Despite the falling leaves and brief daylight, the clouds scattered and kiddie pools evaporated. Wasps built cities within the doors of broken-down trucks. Limping garbage rodents fled the gunfire of blind old men on the higher porches of ghetto homes. Neon vested and protected in heavy boots, the oppressed peasants of the land sipped hot coffee and battled to move their dying vehicles from the bare patch on the lawn. It's all gone, the good things, the young beautiful witches masquerading with fruit in their laps, and the saintly maidens soon heard the war horn blow, and they went off to battle in the desert. Yet the prince took his impunity when the forbidden tomes fell into his lap to take the crumbling pages to the moonlight, and he stayed there until the peasant vehicle erupted in the morning sunrise and finally left. Fugitives from the alleyways reeking of crystal meth and propane peeked into windows and looked under a neighbor’s boat. 

Once he learned all that he thought he knew belonged to the minds of good lords who died back when paper money earned enough people a house to call their own, and how they created races of carnivorous monstrosities to roam the world on the book, how they rendered the civilization of the elves to smoldering ruins, and how they grew mighty speaking forests, and how the drug addict and the alcoholic created a spectrum between a depressed doomer who gets stabbed to death in an alley and dies huddled in trash, promiscuous ladies who travel all over the world but always end up either going back to their vineyards or being strangled with telephone wire in a motel, power hungry, resentful men who understand psychology and the weaknesses of power, and the hermit living in solitude on a mountain sanctuary.

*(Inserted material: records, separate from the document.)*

theorem pv_take_all_iff (d : List Int) (good : Int → Bool) (t : Nat) :
    ((d.take t).all good = true) ↔ ∀ (j : Nat) (h : j < d.length), j < t → good d[j] = true := by
  rw [List.all_eq_true]
  constructor
  · intro h j hj hjt
    exact h _ (by rw [List.mem_take_iff_getElem]; exact ⟨j, by omega, by simp⟩)
  · rintro h x hx
    rw [List.mem_take_iff_getElem] at hx
    obtain ⟨j, hj, rfl⟩ := hx
    exact h j (by omega) (by omega)

theorem pv_drop_all_iff (d : List Int) (good : Int → Bool) (t : Nat) :
    ((d.drop t).all good = true) ↔ ∀ (j : Nat) (h : j < d.length), t ≤ j → good d[j] = true := by
  rw [List.all_eq_true]
  constructor
  · intro h j hj hjt
    have hm : d[j] ∈ d.drop t := by
      rw [List.mem_iff_getElem]
      exact ⟨j - t, by rw [List.length_drop]; omega, by rw [List.getElem_drop]; congr 1; omega⟩
    exact h _ hm
  · rintro h x hx
    rw [List.mem_iff_getElem] at hx
    obtain ⟨j, hj, rfl⟩ := hx
    rw [List.getElem_drop]
    exact h (t + j) (by rw [List.length_drop] at hj; omega) (by omega)

theorem pv_deltas_all_iff (g : Int → Bool) (r : List Int) :
    (pvB_deltas r).all g = true ↔ ∀ (k : Nat) (h : k + 1 < r.length), g (r[k+1] - r[k]) = true := by
  rw [← List.isChain_iff_getElem (R := fun a b => g (b - a) = true)]
  rw [pvB_deltas, PySem.List.slice_from_one]
  induction r with
  | nil => simp
  | cons a t ih =>
    cases t with
    | nil => simp
    | cons b t' =>
      simp only [List.tail_cons, List.zip_cons_cons, List.map_cons, List.all_cons,
        Bool.and_eq_true, List.isChain_cons_cons] at *
      rw [ih]

theorem pv_e_get_lt (r : List Int) (k j : Nat) (hj : j < k) (hjr : j < r.length)
    (h : j < (r.eraseIdx k).length) : (r.eraseIdx k)[j] = r[j] := by
  rw [List.getElem_eraseIdx, dif_pos hj]

theorem pv_e_get_ge (r : List Int) (k j : Nat) (hj : k ≤ j) (hjr : j + 1 < r.length)
    (h : j < (r.eraseIdx k).length) : (r.eraseIdx k)[j] = r[j+1] := by
  rw [List.getElem_eraseIdx, dif_neg (by omega)]

theorem pv_ok_eq (report : List Int) (good : Int → Bool) (k : Nat)
    (hk : k < report.length) (hn : 3 ≤ report.length) :
    pvB_ok report ((pvB_deltas report).length : Int)
        (pvB_prefix_good (pvB_deltas report) good)
        (pvB_prefix_good (pvB_deltas report).reverse good) good (k : Int)
      = (pvB_deltas (report.eraseIdx k)).all good := by
  have hm : (pvB_deltas report).length = report.length - 1 := pv_length_deltas report
  have hel : (report.eraseIdx k).length = report.length - 1 := by
    rw [List.length_eraseIdx]; simp [hk]
  rw [Bool.eq_iff_iff, pv_deltas_all_iff]
  by_cases hk0 : k = 0
  · subst hk0
    rw [pvB_ok, if_pos (by simp), if_pos (by omega)]
    rw [show ((pvB_deltas report).length : Int) - 1 = (((pvB_deltas report).length - 1 : Nat) : Int) from by omega,
      pv_prefix_getD good _ _ (by simp),
      List.take_reverse, List.all_reverse, pv_drop_all_iff]
    constructor
    · intro h j hj
      rw [pv_e_get_ge report 0 (j+1) (by omega) (by omega),
        pv_e_get_ge report 0 j (by omega) (by omega)]
      have := h (j+1) (by omega) (by omega)
      rw [pv_getElem_deltas report (j+1) (by omega)] at this
      exact this
    · intro h j hj hj1
      rw [pv_getElem_deltas report j hj]
      have := h (j-1) (by omega)
      rw [pv_e_get_ge report 0 (j-1+1) (by omega) (by omega),
        pv_e_get_ge report 0 (j-1) (by omega) (by omega)] at this
      have h3 : j - 1 + 1 = j := by omega
      simp only [h3] at this
      exact this
  · by_cases hklast : k = report.length - 1
    · rw [pvB_ok, if_neg (by simp; omega),
        if_pos (by simp only [beq_iff_eq]; omega)]
      rw [show (report.length : Int) - 2 = ((report.length - 2 : Nat) : Int) from by omega,
        pv_prefix_getD good _ _ (by omega), pv_take_all_iff]
      constructor
      · intro h j hj
        rw [pv_e_get_lt report k (j+1) (by omega) (by omega),
          pv_e_get_lt report k j (by omega) (by omega)]
        have := h j (by omega) (by omega)
        rw [pv_getElem_deltas report j (by omega)] at this
        exact this
      · intro h j hj hj2
        rw [pv_getElem_deltas report j hj]
        have := h j (by omega)
        rw [pv_e_get_lt report k (j+1) (by omega) (by omega),
          pv_e_get_lt report k j (by omega) (by omega)] at this
        exact this
    · -- interior: 0 < k < report.length - 1
      rw [pvB_ok, if_neg (by simp; omega),
        if_neg (by simp only [beq_iff_eq]; omega)]
      rw [show (k : Int) - 1 = ((k - 1 : Nat) : Int) from by omega,
        show ((pvB_deltas report).length : Int) - (k : Int) - 1 = (((pvB_deltas report).length - k - 1 : Nat) : Int) from by omega,
        show (k : Int) + 1 = (((k + 1 : Nat)) : Int) from by push_cast; ring,
        pv_prefix_getD good _ _ (by omega),
        pv_prefix_getD good _ _ (by simp; omega),
        List.take_reverse, List.all_reverse,
        PySem.List.pyGetD_natCast, PySem.List.pyGetD_natCast,
        List.getD_eq_getElem report 0 (by omega : k + 1 < report.length),
        List.getD_eq_getElem report 0 (by omega : k - 1 < report.length)]
      simp only [Bool.and_eq_true, pv_take_all_iff, pv_drop_all_iff]
      constructor
      · rintro ⟨⟨h1, h2⟩, h3⟩ j hj
        by_cases hc1 : j < k - 1
        · rw [pv_e_get_lt report k (j+1) (by omega) (by omega),
            pv_e_get_lt report k j (by omega) (by omega)]
          have := h1 j (by omega) (by omega)
          rw [pv_getElem_deltas report j (by omega)] at this
          exact this
        · by_cases hc2 : j = k - 1
          · subst hc2
            rw [pv_e_get_ge report k (k-1+1) (by omega) (by omega),
              pv_e_get_lt report k (k-1) (by omega) (by omega)]
            have h4 : k - 1 + 1 + 1 = k + 1 := by omega
            simp only [h4]
            exact h3
          · rw [pv_e_get_ge report k (j+1) (by omega) (by omega),
              pv_e_get_ge report k j (by omega) (by omega)]
            have := h2 (j+1) (by omega) (by omega)
            rw [pv_getElem_deltas report (j+1) (by omega)] at this
            exact this
      · intro h
        refine ⟨⟨fun j hj hjk => ?_, fun j hj hjk => ?_⟩, ?_⟩
        · rw [pv_getElem_deltas report j hj]
          have := h j (by omega)
          rw [pv_e_get_lt report k (j+1) (by omega) (by omega),
            pv_e_get_lt report k j (by omega) (by omega)] at this
          exact this
        · rw [pv_getElem_deltas report j hj]
          have := h (j-1) (by omega)
          rw [pv_e_get_ge report k (j-1+1) (by omega) (by omega),
            pv_e_get_ge report k (j-1) (by omega) (by omega)] at this
          have h3 : j - 1 + 1 = j := by omega
          simp only [h3] at this
          exact this
        · have := h (k-1) (by omega)
          rw [pv_e_get_ge report k (k-1+1) (by omega) (by omega),
            pv_e_get_lt report k (k-1) (by omega) (by omega)] at this
          have h4 : k - 1 + 1 + 1 = k + 1 := by omega
          simp only [h4] at this
          exact this


theorem pv_adjAll_index (f : Int → Int → Bool) (r : List Int) :
    ((PySem.List.pyRange 0 ((r.length : Int) - 1) 1).all
      (fun i => f (PySem.List.pyGetD r i 0) (PySem.List.pyGetD r (i+1) 0)) = true)
    ↔ ∀ (k : Nat) (h : k + 1 < r.length), f r[k] r[k+1] = true := by
  rw [List.all_eq_true]
  constructor
  · intro h k hk
    have hm : (k : Int) ∈ PySem.List.pyRange 0 ((r.length : Int) - 1) 1 := by
      rw [PySem.List.mem_pyRange_one]; omega
    have h2 := h _ hm
    rw [show (k:Int)+1 = ((k+1:Nat):Int) from by push_cast; ring] at h2
    rw [PySem.List.pyGetD_natCast, PySem.List.pyGetD_natCast,
      List.getD_eq_getElem r 0 (by omega), List.getD_eq_getElem r 0 hk] at h2
    exact h2
  · intro h i hi
    rw [PySem.List.mem_pyRange_one] at hi
    obtain ⟨h0, h1⟩ := hi
    obtain ⟨k, rfl⟩ : ∃ k : Nat, i = (k : Int) := ⟨i.toNat, (Int.toNat_of_nonneg h0).symm⟩
    have hklt : k + 1 < r.length := by omega
    rw [show (k:Int)+1 = ((k+1:Nat):Int) from by push_cast; ring,
      PySem.List.pyGetD_natCast, PySem.List.pyGetD_natCast,
      List.getD_eq_getElem r 0 (by omega), List.getD_eq_getElem r 0 hklt]
    exact h k hklt

theorem pv_asc_iff (r : List Int) :
    (PySem.List.sorted r (fun x => x) false = r) ↔
      (pvB_deltas r).all (fun x => decide (0 ≤ x)) = true := by
  rw [pv_deltas_all_iff]
  constructor
  · intro h k hk
    have hp : r.Pairwise (· ≤ ·) := by
      have := PySem.List.sorted_pairwise (xs := r) (key := fun x : Int => x)
      rw [h] at this; exact this
    rw [← List.isChain_iff_pairwise, List.isChain_iff_getElem] at hp
    simpa using by have := hp k hk; omega
  · intro h
    apply PySem.List.sorted_eq_self_of_pairwise
    rw [← List.isChain_iff_pairwise, List.isChain_iff_getElem]
    intro k hk
    have := h k hk
    simp at this; omega

theorem pv_desc_iff (r : List Int) :
    (PySem.List.sorted r (fun x => x) true = r) ↔
      (pvB_deltas r).all (fun x => decide (x ≤ 0)) = true := by
  rw [pv_deltas_all_iff]
  constructor
  · intro h k hk
    have hp : r.Pairwise (fun a b : Int => b ≤ a) := by
      have := PySem.List.sorted_pairwise_rev (xs := r) (key := fun x : Int => x)
      rw [h] at this; exact this
    rw [← @List.isChain_iff_pairwise Int (fun a b : Int => b ≤ a) r ⟨fun h1 h2 => le_trans h2 h1⟩,
      List.isChain_iff_getElem] at hp
    simpa using by have := hp k hk; omega
  · intro h
    apply PySem.List.sorted_rev_eq_self_of_pairwise
    rw [← @List.isChain_iff_pairwise Int (fun a b : Int => b ≤ a) r ⟨fun h1 h2 => le_trans h2 h1⟩,
      List.isChain_iff_getElem]
    intro k hk
    have := h k hk
    simp at this; omega

theorem pv_check_sorted_eq (r : List Int) :
    pvA_check_sorted r =
      ((pvB_deltas r).all (fun x => decide (0 ≤ x)) || (pvB_deltas r).all (fun x => decide (x ≤ 0))) := by
  rw [Bool.eq_iff_iff]
  simp only [pvA_check_sorted, Bool.or_eq_true, beq_iff_eq]
  rw [pv_asc_iff, pv_desc_iff]


theorem pv_safe_eq (r : List Int) :
    pvA_is_strictly_safe r = pvB_safe_scan r := by
  rw [Bool.eq_iff_iff]
  simp only [pvA_is_strictly_safe, pvB_safe_scan, Bool.and_eq_true, Bool.or_eq_true]
  rw [show pvA_check_difference r = true ↔
        ∀ (k : Nat) (h : k + 1 < r.length),
          decide (0 < |r[k] - r[k+1]| ∧ |r[k] - r[k+1]| ≤ 3) = true from
      pv_adjAll_index (fun a b => decide (0 < |a - b| ∧ |a - b| ≤ 3)) r]
  rw [pvA_check_sorted, Bool.or_eq_true]
  simp only [beq_iff_eq]
  rw [pv_asc_iff, pv_desc_iff, pv_deltas_all_iff, pv_deltas_all_iff,
    pv_deltas_all_iff, pv_deltas_all_iff]
  simp only [pvB_good_up, pvB_good_dn, decide_eq_true_eq]
  constructor
  · rintro ⟨hd, hm | hm⟩
    · left; intro k hk; have h1 := hd k hk; have h2 := hm k hk
      rcases abs_cases (r[k] - r[k+1]) with ⟨he, _⟩ | ⟨he, _⟩ <;> omega
    · right; intro k hk; have h1 := hd k hk; have h2 := hm k hk
      rcases abs_cases (r[k] - r[k+1]) with ⟨he, _⟩ | ⟨he, _⟩ <;> omega
  · rintro (hs | hs)
    · refine ⟨fun k hk => ?_, Or.inl fun k hk => ?_⟩ <;>
        (have := hs k hk; rcases abs_cases (r[k] - r[k+1]) with ⟨he, _⟩ | ⟨he, _⟩ <;> omega)
    · refine ⟨fun k hk => ?_, Or.inr fun k hk => ?_⟩ <;>
        (have := hs k hk; rcases abs_cases (r[k] - r[k+1]) with ⟨he, _⟩ | ⟨he, _⟩ <;> omega)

All those faerie tales about true love and defeating the dragon fell mute because the peasants received the benefits of association in relation to their lords, but few maintained the charms and splendors illustrated by warrior sainthoods. 

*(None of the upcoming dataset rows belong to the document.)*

-- pv_equiv track=rewrite | github.com/Hyperbean18/find-cdn-servers | utils/pick-cdn-domains.py | get_rank_ranges
-- ===== SOURCE A (Python) =====
-- def get_rank_ranges(dom_info: dict[int, dict[str, set[str]]]
--                     ) -> dict[str, tuple[int, int]]:
--     """find the highest and lowest rank of web sites associated with
--     each cdn domain.
--     """
--     rank_ranges = {}
--
--     for rank in dom_info:
--         for cdn in dom_info[rank]:
--             for dom in dom_info[rank][cdn]:
--                 if dom not in rank_ranges:
--                     hi_rank, lo_rank = rank, rank
--                 else:
--                     hi_rank, lo_rank = rank_ranges[dom]
--                     if rank < hi_rank:
--                         hi_rank = rank
--                     elif rank > lo_rank:
--                         lo_rank = rank
--
--                 rank_ranges[dom] = hi_rank, lo_rank
--
--     return rank_ranges
-- ===== SOURCE B (Python) =====
-- def get_rank_ranges(dom_info):
--     """Group-then-reduce: collect every rank seen per cdn domain (domains in
--     first-appearance order), then take (min, max) of each group."""
--     groups = {}
--     for rank, cdns in dom_info.items():
--         for doms in cdns.values():
--             for dom in doms:
--                 groups.setdefault(dom, []).append(rank)
--     return {dom: (min(ranks), max(ranks)) for dom, ranks in groups.items()}
-- ===== Notes on version B (the rewrite author's own statement) =====
-- stated objective: simpler
-- what changed: Replaces the incremental running-(min,max) dict updates with a group-then-reduce decomposition: one pass collects the list of ranks per domain (first-appearance order), a second pass maps each group to (min, max).
import Mathlib
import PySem

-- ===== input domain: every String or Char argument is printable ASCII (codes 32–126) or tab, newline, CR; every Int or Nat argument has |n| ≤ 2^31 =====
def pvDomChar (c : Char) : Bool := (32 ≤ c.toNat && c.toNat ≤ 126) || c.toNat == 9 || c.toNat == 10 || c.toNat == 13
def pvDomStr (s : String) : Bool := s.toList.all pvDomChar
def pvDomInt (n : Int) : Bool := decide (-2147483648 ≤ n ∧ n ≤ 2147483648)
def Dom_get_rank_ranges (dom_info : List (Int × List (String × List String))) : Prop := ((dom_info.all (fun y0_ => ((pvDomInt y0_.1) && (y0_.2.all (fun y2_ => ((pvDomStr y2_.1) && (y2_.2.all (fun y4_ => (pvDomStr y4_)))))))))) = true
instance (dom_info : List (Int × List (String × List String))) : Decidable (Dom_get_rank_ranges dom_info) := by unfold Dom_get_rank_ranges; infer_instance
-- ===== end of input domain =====

-- B replaces A's incremental running-(min,max) updates by a group-then-reduce
-- decomposition (collect all ranks per domain, then map each group to (min, max)); simpler.

-- ===== PORT A =====
-- literal transliteration of A: triple nested loop keeping a running (hi, lo) per domain
def get_rank_ranges (dom_info : List (Int × List (String × List String))) : List (String × Int × Int) :=
  (dom_info.foldl (fun rr p =>
    p.2.foldl (fun rr q =>
      q.2.foldl (fun rr dom =>
        let hl : Int × Int :=
          if rr.contains dom = false then (p.1, p.1)
          else
            -- rank_ranges[dom]: key is present here, so the default never fires
            let hl0 := rr.getD dom (0, 0)
            if p.1 < hl0.1 then (p.1, hl0.2)
            else if p.1 > hl0.2 then (hl0.1, p.1)
            else hl0
        rr.insert dom hl) rr) rr)
    PySem.Dict.empty).items

-- ===== PORT B =====
-- literal transliteration of B: pass 1 groups ranks per domain, pass 2 reduces each group
def get_rank_ranges_alt (dom_info : List (Int × List (String × List String))) : List (String × Int × Int) :=
  let groups : PySem.Dict String (List Int) :=
    dom_info.foldl (fun g p =>
      p.2.foldl (fun g q =>
        q.2.foldl (fun g dom => g.modify dom [] (· ++ [p.1])) g) g)
      PySem.Dict.empty
  -- min(ranks)/max(ranks): every group is nonempty, so the .getD 0 totalizers never fire
  groups.items.map (fun pr =>
    (pr.1, ((PySem.List.min? pr.2 (fun x => x)).getD 0,
            (PySem.List.max? pr.2 (fun x => x)).getD 0)))

-- ===== PRECONDITION & SPEC =====
def Spec_get_rank_ranges (dom_info : List (Int × List (String × List String))) (out : List (String × Int × Int)) : Prop := out = get_rank_ranges_alt dom_info
instance (dom_info : List (Int × List (String × List String))) (out : List (String × Int × Int)) : Decidable (Spec_get_rank_ranges dom_info out) := by unfold Spec_get_rank_ranges; infer_instance

-- ===== CLAIM (what is proved, stated in full; the proofs are below) =====
def Claim_equal_get_rank_ranges : Prop := ∀ (dom_info : List (Int × List (String × List String))), Dom_get_rank_ranges dom_info → Spec_get_rank_ranges dom_info (get_rank_ranges dom_info)

-- ===== LEMMAS AND PROOFS =====

-- the flattened (domain, rank) occurrence list both programs traverse
def pvFlat (dom_info : List (Int × List (String × List String))) : List (String × Int) :=
  dom_info.flatMap (fun p => p.2.flatMap (fun q => q.2.map (fun d => (d, p.1))))

def pvStepA (rr : PySem.Dict String (Int × Int)) (pr : String × Int) : PySem.Dict String (Int × Int) :=
  rr.insert pr.1
    (if rr.contains pr.1 = false then (pr.2, pr.2)
     else
       let hl0 := rr.getD pr.1 (0, 0)
       if pr.2 < hl0.1 then (pr.2, hl0.2)
       else if pr.2 > hl0.2 then (hl0.1, pr.2)
       else hl0)

def pvStepB (g : PySem.Dict String (List Int)) (pr : String × Int) : PySem.Dict String (List Int) :=
  g.modify pr.1 [] (· ++ [pr.2])

def pvUpd (hl : Int × Int) (r : Int) : Int × Int :=
  if r < hl.1 then (r, hl.2) else if r > hl.2 then (hl.1, r) else hl

theorem pv_foldl_flatMap {α β γ : Type} (g : α → List β) (f : γ → β → γ) (l : List α) (b : γ) :
    (l.flatMap g).foldl f b = l.foldl (fun b a => (g a).foldl f b) b := by
  induction l generalizing b with
  | nil => rfl
  | cons x t ih => simp [List.flatMap_cons, List.foldl_append, ih]

 
 
 
 
theorem pvA_eq_flat (dom_info : List (Int × List (String × List String))) :
    get_rank_ranges dom_info = ((pvFlat dom_info).foldl pvStepA PySem.Dict.empty).items := by
  unfold get_rank_ranges pvFlat
  rw [pv_foldl_flatMap]
  congr 1
  apply PySem.List.foldl_congr_mem
  intro rr p _
  rw [pv_foldl_flatMap]
  apply PySem.List.foldl_congr_mem
  intro rr q _
  rw [List.foldl_map]
  rfl

theorem pvB_eq_flat (dom_info : List (Int × List (String × List String))) :
    get_rank_ranges_alt dom_info =
      ((pvFlat dom_info).foldl pvStepB PySem.Dict.empty).items.map (fun pr =>
        (pr.1, ((PySem.List.min? pr.2 (fun x => x)).getD 0,
                (PySem.List.max? pr.2 (fun x => x)).getD 0))) := by
  unfold get_rank_ranges_alt pvFlat
  dsimp only
  rw [pv_foldl_flatMap]
  congr 2
  apply PySem.List.foldl_congr_mem
  intro g p _
  rw [pv_foldl_flatMap]
  apply PySem.List.foldl_congr_mem
  intro g q _
  rw [List.foldl_map]
  rfl
theorem pvStepA_get? (d : PySem.Dict String (Int × Int)) (p : String × Int) (k : String) :
    (pvStepA d p).get? k = if k = p.1 then
        some (match d.get? p.1 with | none => (p.2, p.2) | some hl => pvUpd hl p.2)
      else d.get? k := by
  unfold pvStepA
  rw [PySem.Dict.get?_insert]
  congr 1
  rw [PySem.Dict.contains_eq_isSome_get?, PySem.Dict.getD_eq_get?_getD]
  cases h : d.get? p.1 with
  | none => simp
  | some hl => simp [pvUpd]

theorem pvA_get? (l : List (String × Int)) (d : PySem.Dict String (Int × Int)) (k : String) :
    (l.foldl pvStepA d).get? k =
      ((l.filter (fun p => p.1 == k)).map (·.2)).foldl
        (fun o r => some (match o with | none => (r, r) | some hl => pvUpd hl r)) (d.get? k) := by
  induction l generalizing d with
  | nil => rfl
  | cons p t ih =>
    rw [List.foldl_cons, ih]
    by_cases h : p.1 = k
    · rw [List.filter_cons_of_pos (by simp [h]), List.map_cons, List.foldl_cons,
        pvStepA_get?, if_pos h.symm, h]
    · rw [List.filter_cons_of_neg (by simp [h]), pvStepA_get?, if_neg (fun hk => h hk.symm)]

theorem pvUpd_minmax (t : List Int) (hl : Int × Int) (h : hl.1 ≤ hl.2) :
    t.foldl pvUpd hl = (t.foldl min hl.1, t.foldl max hl.2) := by
  induction t generalizing hl with
  | nil => rfl
  | cons r t ih =>
    rw [List.foldl_cons, List.foldl_cons, List.foldl_cons]
    have : pvUpd hl r = (min hl.1 r, max hl.2 r) := by
      unfold pvUpd
      obtain ⟨a, b⟩ := hl
      simp only at h ⊢
      split_ifs with h1 h2 <;> simp <;> omega
    rw [this]
    exact ih _ (by dsimp only; omega)
theorem pv_foldl_some (t : List Int) (hl : Int × Int) :
    t.foldl (fun o r => some (match o with | none => (r, r) | some hl => pvUpd hl r)) (some hl)
      = some (t.foldl pvUpd hl) := by
  induction t generalizing hl with
  | nil => rfl
  | cons r t ih => rw [List.foldl_cons, List.foldl_cons, ih]

theorem pv_main (dom_info : List (Int × List (String × List String))) :
    get_rank_ranges dom_info = get_rank_ranges_alt dom_info := by
  rw [pvA_eq_flat, pvB_eq_flat]
  set l := pvFlat dom_info with hl
  have hndA : (l.foldl pvStepA PySem.Dict.empty).keys.Nodup := by
    exact PySem.Dict.nodup_keys_foldl_insert_key l (fun p => p.1) _ _ PySem.Dict.nodup_keys_empty
  have hndG : (l.foldl pvStepB PySem.Dict.empty).keys.Nodup := by
    exact PySem.Dict.nodup_keys_foldl_modify_key l (fun p => p.1) [] _ _ PySem.Dict.nodup_keys_empty
  have hkA : (l.foldl pvStepA PySem.Dict.empty).keys = PySem.Set.ofList (l.map (·.1)) := by
    have := PySem.Dict.keys_foldl_insert_key (l := l) (key := fun p => p.1)
      (f := fun rr p =>
        (if rr.contains p.1 = false then (p.2, p.2)
         else
           let hl0 := rr.getD p.1 (0, 0)
           if p.2 < hl0.1 then (p.2, hl0.2)
           else if p.2 > hl0.2 then (hl0.1, p.2)
           else hl0)) (d := PySem.Dict.empty)
    rw [show (fun (d : PySem.Dict String (Int × Int)) (x : String × Int) => d.insert x.1 _) = pvStepA from rfl] at this
    rw [this, PySem.Dict.keys_empty, PySem.Set.update_nil_left]
  have hkG : (l.foldl pvStepB PySem.Dict.empty).keys = PySem.Set.ofList (l.map (·.1)) := by
    have := PySem.Dict.keys_foldl_modify_key (l := l) (key := fun p => p.1)
      (d0 := ([] : List Int)) (f := fun _ p => (· ++ [p.2])) (d := PySem.Dict.empty)
    rw [show (fun (d : PySem.Dict String (List Int)) (x : String × Int) => d.modify x.1 [] _) = pvStepB from rfl] at this
    rw [this, PySem.Dict.keys_empty, PySem.Set.update_nil_left]
  rw [PySem.Dict.items_eq_map_keys _ hndA (0, 0), PySem.Dict.items_eq_map_keys _ hndG []]
  rw [List.map_map, hkA, hkG]
  apply List.map_congr_left
  intro k hk
  have hmem : ∃ p ∈ l, p.1 = k := by
    have := (PySem.Set.mem_ofList (l.map (·.1)) k).mp hk
    simpa using this
  have hG : (l.foldl pvStepB PySem.Dict.empty).getD k [] =
      (l.filter (fun p => p.1 == k)).map (·.2) := by
    have := PySem.Dict.getD_foldl_modify_append (l := l) (d := PySem.Dict.empty) (c := k)
    rw [show (fun (d : PySem.Dict String (List Int)) (p : String × Int) => d.modify p.1 [] (· ++ [p.2])) = pvStepB from rfl] at this
    rw [this, PySem.Dict.getD_empty]
    simp
  have hne : (l.filter (fun p => p.1 == k)).map (·.2) ≠ [] := by
    obtain ⟨p, hp, hpk⟩ := hmem
    simp only [ne_eq, List.map_eq_nil_iff, List.filter_eq_nil_iff]
    intro hall
    exact (hall p hp) (by simp [hpk])
  obtain ⟨x, t, hxt⟩ := List.exists_cons_of_ne_nil hne
  have hA : (l.foldl pvStepA PySem.Dict.empty).getD k (0, 0) = (t.foldl min x, t.foldl max x) := by
    rw [PySem.Dict.getD_eq_get?_getD, pvA_get?, PySem.Dict.get?_empty, hxt,
      List.foldl_cons, pv_foldl_some, pvUpd_minmax t (x, x) (le_refl x)]
    rfl
  have hB : ((PySem.List.min? ((l.foldl pvStepB PySem.Dict.empty).getD k []) (fun x => x)).getD 0,
             (PySem.List.max? ((l.foldl pvStepB PySem.Dict.empty).getD k []) (fun x => x)).getD 0)
        = (t.foldl min x, t.foldl max x) := by
    rw [hG, hxt, PySem.List.min?_id_cons, PySem.List.max?_id_cons]
    rfl
  simp only [Function.comp]
  rw [hA, ← hB]

-- ===== VERDICT (by name: the statement is the Claim_ definition above) =====
theorem get_rank_ranges_spec : Claim_equal_get_rank_ranges := by
  intro dom_info _
  unfold Spec_get_rank_ranges
  exact pv_main dom_info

Books existed to help the peasant, but the peasants used visual language not written to communicate, so without alcohol the information interested too few, and most came away believing that any talk of helping peasants overthrow their lords came from the mouths of assholes who just wanted to strip religion from the land and let foreigners invade. They gladly worked in their lord’s field but grumbled every springtime when they had to give the lord an egg for the fertility festival. When gold rained from the sky, the smart peasants left for the college while the others birthed more children and beat each other over the heads with clubs. 

This made them fun sport for the knighthoods with no battles to claim for their ancestors. On misty mornings they hurled lances through the chests of peasants armed with wooden forks and butter knives. Those peasants were no match for the full suits of armor and storm bridled horses. The peasants wondered why the knights didn’t chase after the giants who stole their pigs, but their foolish fathers just made things worse every single time they tried to get the knights to stop attacking them and maybe do something about the monsters. Peasants really just need to work harder, because this land belongs to the honored ancestors of the conquered legions unrivaled to all the malcontents created by war and neglect. 

The prince closed the books, and called the witches to tell them what he read, but despite ancient wisdom of the zodiac, the information changed nothing to them, because they lived in the woods, and so what if they lived under the spell of relief from a turbulent home, they remained in their swamp covens. And since he read forbidden words, on the day the zodiac restarted all the knights died in the armor, and their castles crumbled. Prisoners trapped in the dungeons went free because rats carried keys to them from under the cages. The prince slowly, painfully turned to wood, then stone, and the saints still visited him to give the idol whiskey and kisses for good luck in the coming harvest.